-- pv_equiv track=rewrite | github.com/Alexander-Berg/2022-tests-examples-2 | Taxi/tests_yaga_adjust/test_adjust_track.py | _find_interpolation_candidates
-- ===== SOURCE A (Python) =====
-- def _find_interpolation_candidates(adjusted_track):
--     """
--     Returns list of indices of poinst that should be interpolated
--     """
--
--     left_end = None
--
--     # Null points that has real point on the left, but may or may not
--     # have real point on the right. When real point on the right
--     # is found, null_candidaets is merged into result
--     null_candidates = []
--     # (left, index, right) of the null points that has real point on
--     # the left and right side
--     result = []
--
--     for pos, val in enumerate(adjusted_track):
--         if val['is_null'] is False:
--             for x in null_candidates:
--                 result.append((left_end, x, pos))
--             left_end = pos
--             null_candidates = []
--             continue
--
--         # This is null point
--
--         # If there is real point on the left, add to candidates
--         if left_end is not None:
--             null_candidates.append(pos)
--
--     return result
-- ===== SOURCE B (Python) =====
-- def _find_interpolation_candidates(adjusted_track):
--     """
--     Returns list of indices of poinst that should be interpolated
--     """
--     # Pass 1: indices of real (non-null) points, in order.
--     reals = [pos for pos, val in enumerate(adjusted_track)
--              if val['is_null'] is False]
--     # Pass 2: every gap between consecutive real points is interpolable.
--     result = []
--     for left, right in zip(reals, reals[1:]):
--         for pos in range(left + 1, right):
--             result.append((left, pos, right))
--     return result
-- ===== Notes on version B (the rewrite author's own statement) =====
-- stated objective: simpler
-- what changed: Replaces A's running left_end/null_candidates buffer-and-flush state machine with a two-phase decomposition: first collect the indices of real points, then emit every index strictly between each consecutive pair of reals.
import Mathlib
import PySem

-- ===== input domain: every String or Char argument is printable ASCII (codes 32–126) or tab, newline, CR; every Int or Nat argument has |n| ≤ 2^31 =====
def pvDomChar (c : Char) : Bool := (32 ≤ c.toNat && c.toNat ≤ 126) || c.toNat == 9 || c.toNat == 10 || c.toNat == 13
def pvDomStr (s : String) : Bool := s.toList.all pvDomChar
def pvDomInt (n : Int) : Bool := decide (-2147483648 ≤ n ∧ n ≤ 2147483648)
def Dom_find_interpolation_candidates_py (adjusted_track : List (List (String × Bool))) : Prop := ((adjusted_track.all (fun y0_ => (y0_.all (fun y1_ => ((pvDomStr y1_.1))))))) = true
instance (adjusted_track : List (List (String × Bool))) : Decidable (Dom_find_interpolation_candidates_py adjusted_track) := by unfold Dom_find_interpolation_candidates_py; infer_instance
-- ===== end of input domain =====

-- B replaces A's running left_end/null_candidates buffer-and-flush with a two-phase
-- index-then-gap-scan decomposition (objective: simpler); same return value on Pre_.


-- ===== PORT A =====
-- val['is_null'] with the key present (Pre_ guarantees this); the default `true` is never
-- read inside Pre_.
def pvLookNull (val : List (String × Bool)) : Bool :=
  PySem.Dict.getD (PySem.Dict.mk val) "is_null" true

-- loop body of A: state = (left_end, null_candidates, result).  In the real branch the
-- tuple's first component is Python's `left_end` variable; it is only read via `.getD 0`
-- when null_candidates is nonempty, in which case left_end is `some l` in Python too.
def pvStepA (st : Option Int × List Int × List (Int × Int × Int))
    (pv : Int × List (String × Bool)) : Option Int × List Int × List (Int × Int × Int) :=
  if pvLookNull pv.2 = false then
    (some pv.1, [], st.2.2 ++ st.2.1.map (fun x => (st.1.getD 0, x, pv.1)))
  else
    match st.1 with
    | some _ => (st.1, st.2.1 ++ [pv.1], st.2.2)
    | none => st

def find_interpolation_candidates_py (adjusted_track : List (List (String × Bool))) : List (Int × Int × Int) :=
  ((PySem.List.enumerate adjusted_track 0).foldl pvStepA (none, [], [])).2.2

-- ===== PORT B =====
-- inner loop of B: append (left, pos, right) for pos in range(left+1, right)
def pvStepB (res : List (Int × Int × Int)) (lr : Int × Int) : List (Int × Int × Int) :=
  res ++ (PySem.List.pyRange (lr.1 + 1) lr.2 1).map (fun pos => (lr.1, pos, lr.2))

def find_interpolation_candidates_py_alt (adjusted_track : List (List (String × Bool))) : List (Int × Int × Int) :=
  let reals := ((PySem.List.enumerate adjusted_track 0).filter
    (fun pv => pvLookNull pv.2 == false)).map (fun pv => pv.1)
  (reals.zip reals.tail).foldl pvStepB []

-- ===== PRECONDITION & SPEC =====
-- Pre_ excludes exactly the inputs where Python A raises KeyError: an element without the
-- key 'is_null' (B raises the same exception there).
def Pre_find_interpolation_candidates_py (adjusted_track : List (List (String × Bool))) : Prop :=
  ∀ val ∈ adjusted_track, ((PySem.Dict.mk val).get? "is_null").isSome = true
instance (adjusted_track : List (List (String × Bool))) : Decidable (Pre_find_interpolation_candidates_py adjusted_track) := by unfold Pre_find_interpolation_candidates_py; infer_instance

def pvWitness_find_interpolation_candidates_py : (List (List (String × Bool))) :=
  [[("is_null", false)], [("is_null", true)], [("is_null", true)], [("is_null", false)]]

def Spec_find_interpolation_candidates_py (adjusted_track : List (List (String × Bool))) (out : List (Int × Int × Int)) : Prop := out = find_interpolation_candidates_py_alt adjusted_track
instance (adjusted_track : List (List (String × Bool))) (out : List (Int × Int × Int)) : Decidable (Spec_find_interpolation_candidates_py adjusted_track out) := by unfold Spec_find_interpolation_candidates_py; infer_instance

-- ===== CLAIM (what is proved, stated in full; the proofs are below) =====
def Claim_equal_find_interpolation_candidates_py : Prop := ∀ (adjusted_track : List (List (String × Bool))), Dom_find_interpolation_candidates_py adjusted_track → Pre_find_interpolation_candidates_py adjusted_track → Spec_find_interpolation_candidates_py adjusted_track (find_interpolation_candidates_py adjusted_track)

-- ===== LEMMAS AND PROOFS =====

-- the gap triples emitted between consecutive real indices
def pvPairs : List Int → List (Int × Int × Int)
  | a :: b :: rest =>
      (PySem.List.pyRange (a + 1) b 1).map (fun p => (a, p, b)) ++ pvPairs (b :: rest)
  | _ => []

-- indices of the real points of ts, enumeration starting at i
def pvReals (ts : List (List (String × Bool))) (i : Int) : List Int :=
  ((PySem.List.enumerate ts i).filter (fun pv => pvLookNull pv.2 == false)).map (fun pv => pv.1)

theorem pvReals_nil (i : Int) : pvReals [] i = [] := rfl

theorem pvReals_cons (v : List (String × Bool)) (ts : List (List (String × Bool))) (i : Int) :
    pvReals (v :: ts) i =
      if pvLookNull v = false then i :: pvReals ts (i + 1) else pvReals ts (i + 1) := by
  simp only [pvReals, PySem.List.enumerate_cons, List.filter_cons]
  by_cases h : pvLookNull v = false <;> simp [h]

-- B's fold over the zipped consecutive pairs computes pvPairs
theorem pvFoldB (rs : List Int) (acc : List (Int × Int × Int)) :
    (rs.zip rs.tail).foldl pvStepB acc = acc ++ pvPairs rs := by
  induction rs generalizing acc with
  | nil => simp [pvPairs]
  | cons a rest ih =>
      cases rest with
      | nil => simp [pvPairs]
      | cons b rest' =>
          simp only [List.tail_cons, List.zip_cons_cons, List.foldl_cons]
          have h := ih (pvStepB acc (a, b))
          simp only [List.tail_cons] at h
          rw [h]
          simp [pvStepB, pvPairs]

-- A's fold, once a real left end l exists and the current candidates are exactly
-- the (all-null) indices l+1 .. i-1
theorem pvFoldA_some (ts : List (List (String × Bool))) (i l : Int)
    (res : List (Int × Int × Int)) (h : l < i) :
    ((PySem.List.enumerate ts i).foldl pvStepA
        (some l, PySem.List.pyRange (l + 1) i 1, res)).2.2
      = res ++ pvPairs (l :: pvReals ts i) := by
  induction ts generalizing i l res with
  | nil => simp [pvReals_nil, pvPairs]
  | cons v ts ih =>
      rw [PySem.List.enumerate_cons, List.foldl_cons, pvReals_cons]
      by_cases hv : pvLookNull v = false
      · simp only [hv, if_true, pvStepA]
        have h0 : PySem.List.pyRange (i + 1) (i + 1) 1 = [] :=
          PySem.List.pyRange_one_eq_nil le_rfl
        have := ih (i + 1) i
          (res ++ (PySem.List.pyRange (l + 1) i 1).map (fun x => (l, x, i)))
          (by omega)
        rw [h0] at this
        simp only [Option.getD_some] at this ⊢
        rw [this, pvPairs]
        simp
      · simp only [hv, pvStepA]
        have hstep : PySem.List.pyRange (l + 1) i 1 ++ [i]
            = PySem.List.pyRange (l + 1) (i + 1) 1 :=
          (PySem.List.pyRange_one_succ_right (by omega)).symm
        rw [hstep]
        exact ih (i + 1) l res (by omega)

-- A's fold before any real point has been seen
theorem pvFoldA_none (ts : List (List (String × Bool))) (i : Int)
    (res : List (Int × Int × Int)) :
    ((PySem.List.enumerate ts i).foldl pvStepA (none, [], res)).2.2
      = res ++ pvPairs (pvReals ts i) := by
  induction ts generalizing i res with
  | nil => simp [pvReals_nil, pvPairs]
  | cons v ts ih =>
      rw [PySem.List.enumerate_cons, List.foldl_cons, pvReals_cons]
      by_cases hv : pvLookNull v = false
      · simp only [hv, if_true, pvStepA]
        have h0 : ([] : List Int) = PySem.List.pyRange (i + 1) (i + 1) 1 :=
          (PySem.List.pyRange_one_eq_nil le_rfl).symm
        simp only [List.map_nil, List.append_nil]
        rw [h0, pvFoldA_some ts (i + 1) i res (by omega)]
      · simp only [hv, pvStepA]
        exact ih (i + 1) res

-- ===== VERDICT (by name: the statement is the Claim_ definition above) =====
theorem find_interpolation_candidates_py_spec : Claim_equal_find_interpolation_candidates_py := by
  intro t _ _
  show find_interpolation_candidates_py t = find_interpolation_candidates_py_alt t
  rw [find_interpolation_candidates_py, find_interpolation_candidates_py_alt]
  rw [pvFoldA_none t 0 []]
  rw [pvFoldB]
  rfl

* * * * * * * * *

Work to complete ▸ What you give back should be exactly the lines of the data above from the line with "simp only [List.tail_cons, List.zip_cons_cons, List.foldl_cons]" through the line with "(some l, PySem.List.pyRange", both of those included, and nothing more.

Output ▸
          simp only [List.tail_cons, List.zip_cons_cons, List.foldl_cons]
          have h := ih (pvStepB acc (a, b))
          simp only [List.tail_cons] at h
          rw [h]
          simp [pvStepB, pvPairs]

-- A's fold, once a real left end l exists and the current candidates are exactly
-- the (all-null) indices l+1 .. i-1
theorem pvFoldA_some (ts : List (List (String × Bool))) (i l : Int)
    (res : List (Int × Int × Int)) (h : l < i) :
    ((PySem.List.enumerate ts i).foldl pvStepA
        (some l, PySem.List.pyRange (l + 1) i 1, res)).2.2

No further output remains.